Career highlights and awards
- First team All-American (2018); Third team All-American (2019); First team All-SEC (2018); Second team All-SEC (2019); SEC All-Freshman team (2016);

Medals
Women's softball
Representing the United States
Pan American Games
| Gold medal – first place | 2023 Santiago | Team |

= Aubrey Leach =

American softball player (born 1996)

Aubrey Lynne Leach (born August 20, 1996) is an American professional softball player for the Blaze of the Athletes Unlimited Softball League (AUSL) and member of the United States women's national softball team. She played college softball at Tennessee.

==High school career==
Leach attended The Woodlands High School. During her junior year in 2014, she posted a .586 batting average with six home runs, eight triples and 48 RBIs en route to a Texas state runner-up finish. She was named a 2014 NFCA First-Team All American. During her senior year in 2015, she posted a .594 batting average with 55 runs, 29 RBIs and 49 stolen bases, and was named a 2015 USA Today First-Team All-American. During her career she posted a .523 batting average, 241 hits, 223 runs, 113 RBIs, 11 home runs and 172 stolen bases.

==College career==
Leach began her collegiate career for the Tennessee Lady Volunteers in 2016. During her freshman year she hit .348, with 50 hits, ten doubles, 23 RBI and 50 runs. Following the season she was named to the SEC All-Freshman Team. During her sophomore year in 2017, she hit .333, with 58 hits, seven doubles, three triples, two home runs, and 17 RBI, and 60 runs. She led the SEC with 60 runs and ranked second on the team with 22 stolen bases.

During her junior year in 2018, she hit .441, with 82 hits, six doubles, two triples, two home runs, 25 RBI and 80 runs. She led the team in batting average, runs, hits and on base percentage (.571). She set a Tennessee single-season record for runs scored with 80. Following the season she was named to the first-team all-SEC and a first-team All-American. During her senior year in 2019, she hit .385, with 72 hits, seven doubles, one triple, two home runs, 23 RBI and 65 runs. She led the SEC in runs per game (1.08), and led the team in batting average, runs, hits and stolen bases. Following the season she was named a third-team All-American.

She finished collegiate career as the program's all-time leader in runs (253) and walks (162) and ranked second in on-base percentage (.503).

==Professional career==
On May 31, 2019, Leach signed with the Scrap Yard Fast Pitch of the National Pro Fastpitch (NPF). She then competed in AUX for four years, tallying the second-most points during the 2023 season. She played for the Blaze in the inaugural Athletes Unlimited Softball League season in 2025.

==International career==
Leach made her United States women's national softball team debut at the 2022 Pan American Championship. On August 31, 2023, she was named to team USA's roster for the 2023 Pan American Games.

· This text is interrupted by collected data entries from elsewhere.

-- pv_equiv track=rewrite | github.com/llongagoo/xinxineironganzuan | byes.py | get_bool
-- ===== SOURCE A (Python) =====
-- def get_bool(mail_list,word_bag,label):
--     word_bool = []
--     for mail in mail_list:
--         mail_bool = []
--         word_list = mail.split()
--         for i in word_bag:
--             if i in word_list:
--                 mail_bool.append(1)
--             else:
--                 mail_bool.append(0)
--         word_bool.append(mail_bool)
--     return word_bool,label
-- ===== SOURCE B (Python) =====
-- def get_bool(mail_list, word_bag, label):
--     # Invert the scan: index the bag once (word -> its column indices),
--     # then scatter 1s per mail by looking up only the mail's own words.
--     cols = {}
--     for j, w in enumerate(word_bag):
--         cols.setdefault(w, []).append(j)
--     n = len(word_bag)
--     word_bool = []
--     for mail in mail_list:
--         row = [0] * n
--         for w in mail.split():
--             for j in cols.get(w, []):
--                 row[j] = 1
--         word_bool.append(row)
--     return word_bool, label
-- ===== Notes on version B (the rewrite author's own statement) =====
-- stated objective: faster
-- what changed: B builds a word->column-indices dict over the bag once and, per mail, scatters 1s into a preallocated zero row by looking up only the mail's own words, instead of A's per-mail membership scan of the whole bag against the word list.
import Mathlib
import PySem

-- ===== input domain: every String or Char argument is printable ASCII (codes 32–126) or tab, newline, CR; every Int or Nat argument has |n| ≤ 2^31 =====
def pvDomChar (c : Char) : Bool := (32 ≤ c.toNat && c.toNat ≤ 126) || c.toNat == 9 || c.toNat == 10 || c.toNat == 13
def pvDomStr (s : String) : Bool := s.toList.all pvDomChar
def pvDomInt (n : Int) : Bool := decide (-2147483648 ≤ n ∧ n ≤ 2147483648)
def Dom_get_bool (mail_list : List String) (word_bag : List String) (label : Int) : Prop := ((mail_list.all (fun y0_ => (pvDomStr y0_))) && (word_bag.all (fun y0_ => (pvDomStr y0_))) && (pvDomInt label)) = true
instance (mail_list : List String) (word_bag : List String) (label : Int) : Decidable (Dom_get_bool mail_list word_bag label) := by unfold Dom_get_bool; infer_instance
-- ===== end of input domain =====

-- B replaces A's per-mail membership scan of the whole bag by a bag-index dict and
-- per-mail scatter of 1s into a preallocated zero row (objective: faster).

-- ===== PORT A =====
def get_bool (mail_list : List String) (word_bag : List String) (label : Int) : List (List Int) × Int :=
  (mail_list.foldl (fun word_bool mail =>
      let word_list := PySem.Str.split₀ mail
      word_bool ++ [word_bag.foldl (fun mail_bool i =>
          mail_bool ++ [if word_list.contains i then (1 : Int) else 0]) []]) [],
   label)

-- ===== PORT B =====
def get_bool_alt (mail_list : List String) (word_bag : List String) (label : Int) : List (List Int) × Int :=
  let cols : PySem.Dict String (List Nat) :=
    word_bag.zipIdx.foldl (fun d p => d.modify p.1 [] (· ++ [p.2])) PySem.Dict.empty
  let n := word_bag.length
  (mail_list.foldl (fun word_bool mail =>
      let row := (PySem.Str.split₀ mail).foldl
          (fun r w => (cols.getD w []).foldl (fun r j => r.set j 1) r)
          (List.replicate n (0 : Int))
      word_bool ++ [row]) [],
   label)

-- ===== PRECONDITION & SPEC =====
def Spec_get_bool (mail_list : List String) (word_bag : List String) (label : Int) (out : List (List Int) × Int) : Prop := out = get_bool_alt mail_list word_bag label
instance (mail_list : List String) (word_bag : List String) (label : Int) (out : List (List Int) × Int) : Decidable (Spec_get_bool mail_list word_bag label out) := by unfold Spec_get_bool; infer_instance

-- ===== CLAIM (what is proved, stated in full; the proofs are below) =====
def Claim_equal_get_bool : Prop := ∀ (mail_list : List String) (word_bag : List String) (label : Int), Dom_get_bool mail_list word_bag label → Spec_get_bool mail_list word_bag label (get_bool mail_list word_bag label)

-- ===== LEMMAS AND PROOFS =====

-- setting a list of positions to 1 preserves length
theorem pv_setOnes_length (idxs : List Nat) (r : List Int) :
    (idxs.foldl (fun r j => r.set j 1) r).length = r.length := by
  induction idxs generalizing r with
  | nil => rfl
  | cons i idxs ih => simp [List.foldl_cons, ih, List.length_set]

-- elementwise effect of the inner scatter loop
theorem pv_setOnes_getElem (idxs : List Nat) (r : List Int) (j : Nat) (hj : j < r.length)
    (hj' : j < (idxs.foldl (fun r j => r.set j 1) r).length) :
    (idxs.foldl (fun r j => r.set j 1) r)[j] = if j ∈ idxs then 1 else r[j] := by
  induction idxs generalizing r with
  | nil => simp
  | cons i idxs ih =>
    simp only [List.foldl_cons]
    rw [ih (r.set i 1) (by simpa using hj) (by simpa [pv_setOnes_length] using hj)]
    by_cases hmem : j ∈ idxs
    · simp [hmem]
    · rcases eq_or_ne i j with h | h
      · subst h; simp
      · simp [hmem, h, Ne.symm h]

-- length through the per-mail scatter loop
theorem pv_scatter_length (f : String → List Nat) (ws : List String) (r : List Int) :
    (ws.foldl (fun r w => (f w).foldl (fun r j => r.set j 1) r) r).length = r.length := by
  induction ws generalizing r with
  | nil => rfl
  | cons w ws ih => simp [List.foldl_cons, ih, pv_setOnes_length]

-- elementwise effect of the per-mail scatter loop
theorem pv_scatter_getElem (f : String → List Nat) (ws : List String) (r : List Int)
    (j : Nat) (hj : j < r.length)
    (hj' : j < (ws.foldl (fun r w => (f w).foldl (fun r j => r.set j 1) r) r).length) :
    (ws.foldl (fun r w => (f w).foldl (fun r j => r.set j 1) r) r)[j]
      = if ∃ w ∈ ws, j ∈ f w then 1 else r[j] := by
  induction ws generalizing r with
  | nil => simp
  | cons w ws ih =>
    simp only [List.foldl_cons]
    rw [ih ((f w).foldl (fun r j => r.set j 1) r) (by simpa [pv_setOnes_length] using hj)
        (by simpa [pv_scatter_length, pv_setOnes_length] using hj')]
    rw [pv_setOnes_getElem _ _ j hj (by simpa [pv_setOnes_length] using hj)]
    by_cases h1 : ∃ x ∈ ws, j ∈ f x
    · simp [h1]
    · by_cases h2 : j ∈ f w <;> simp [h1, h2]

-- the bag-index dict maps w to exactly the columns j with word_bag[j] = w
theorem pv_cols_getD (word_bag : List String) (w : String) (j : Nat) :
    j ∈ ((word_bag.zipIdx.foldl (fun d p => d.modify p.1 [] (· ++ [p.2]))
          (PySem.Dict.empty : PySem.Dict String (List Nat))).getD w [])
      ↔ ∃ h : j < word_bag.length, word_bag[j] = w := by
  rw [PySem.Dict.getD_foldl_modify_append]
  simp only [PySem.Dict.getD_empty, List.nil_append, List.mem_map, List.mem_filter]
  constructor
  · rintro ⟨⟨w', i⟩, ⟨hmem, heq⟩, rfl⟩
    simp only [beq_iff_eq] at heq
    obtain ⟨hi, hx⟩ := List.mem_zipIdx' hmem
    exact ⟨hi, by rw [← hx, heq]⟩
  · rintro ⟨hlt, rfl⟩
    have hz : (word_bag[j], j) ∈ word_bag.zipIdx := by
      have := List.getElem_mem (l := word_bag.zipIdx) (n := j) (by simpa using hlt)
      simpa [List.getElem_zipIdx] using this
    exact ⟨(word_bag[j], j), ⟨hz, by simp⟩, rfl⟩

-- one mail's row: scatter over the mail's words equals A's per-bag membership row
theorem pv_row_eq (word_bag : List String) (ws : List String) :
    (ws.foldl (fun r w =>
        (((word_bag.zipIdx.foldl (fun d p => d.modify p.1 [] (· ++ [p.2]))
            (PySem.Dict.empty : PySem.Dict String (List Nat))).getD w []).foldl
          (fun r j => r.set j 1) r))
      (List.replicate word_bag.length (0 : Int)))
    = word_bag.map (fun i => if ws.contains i then (1 : Int) else 0) := by
  apply List.ext_getElem
  · simp [pv_scatter_length]
  · intro j h1 h2
    rw [pv_scatter_getElem _ ws _ j (by simpa [pv_scatter_length] using h1) h1]
    have hjlt : j < word_bag.length := by simpa [pv_scatter_length] using h1
    simp only [List.getElem_map, List.getElem_replicate]
    by_cases hc : word_bag[j] ∈ ws
    · have : ∃ w ∈ ws, j ∈ ((word_bag.zipIdx.foldl (fun d p => d.modify p.1 [] (· ++ [p.2]))
          (PySem.Dict.empty : PySem.Dict String (List Nat))).getD w []) :=
        ⟨word_bag[j], hc, (pv_cols_getD word_bag _ j).mpr ⟨hjlt, rfl⟩⟩
      simp [this, hc]
    · have : ¬ ∃ w ∈ ws, j ∈ ((word_bag.zipIdx.foldl (fun d p => d.modify p.1 [] (· ++ [p.2]))
          (PySem.Dict.empty : PySem.Dict String (List Nat))).getD w []) := by
        rintro ⟨w, hw, hj⟩
        obtain ⟨hlt2, heq⟩ := (pv_cols_getD word_bag w j).mp hj
        exact hc (heq ▸ hw)
      simp [this, hc]

-- ===== VERDICT (by name: the statement is the Claim_ definition above) =====
theorem get_bool_spec : Claim_equal_get_bool := by
  intro mail_list word_bag label _
  unfold Spec_get_bool get_bool get_bool_alt
  simp only [Prod.mk.injEq, and_true]
  rw [PySem.List.foldl_append_singleton_eq_map, PySem.List.foldl_append_singleton_eq_map,
    List.nil_append, List.nil_append]
  apply List.map_congr_left
  intro mail _
  rw [PySem.List.foldl_append_singleton_eq_map, List.nil_append]
  exact (pv_row_eq word_bag (PySem.Str.split₀ mail)).symm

On April 25, 2025, she was named an alternate for team USA at the 2025 World Games. On August 3, 2026, she won a gold medal representing the United States at the USA Softball International Cup.

==Coaching career==
On August 10, 2021, Leach was named a graduate assistant at Tennessee, a position she held for three years. On August 21, 2024, she was named Director of Player Development.

==Personal life==
Leach was born to Todd and Kaye Leach, and has three younger sisters, Kelcy, and twin sisters Alannah and Gabrielle. Her grandmother, Wilma Ann Williams-Leach, played for the Rockford Peaches of the All-American Girls Professional Baseball League.

She graduated from University of Tennessee with a J.D. degree in May 2024.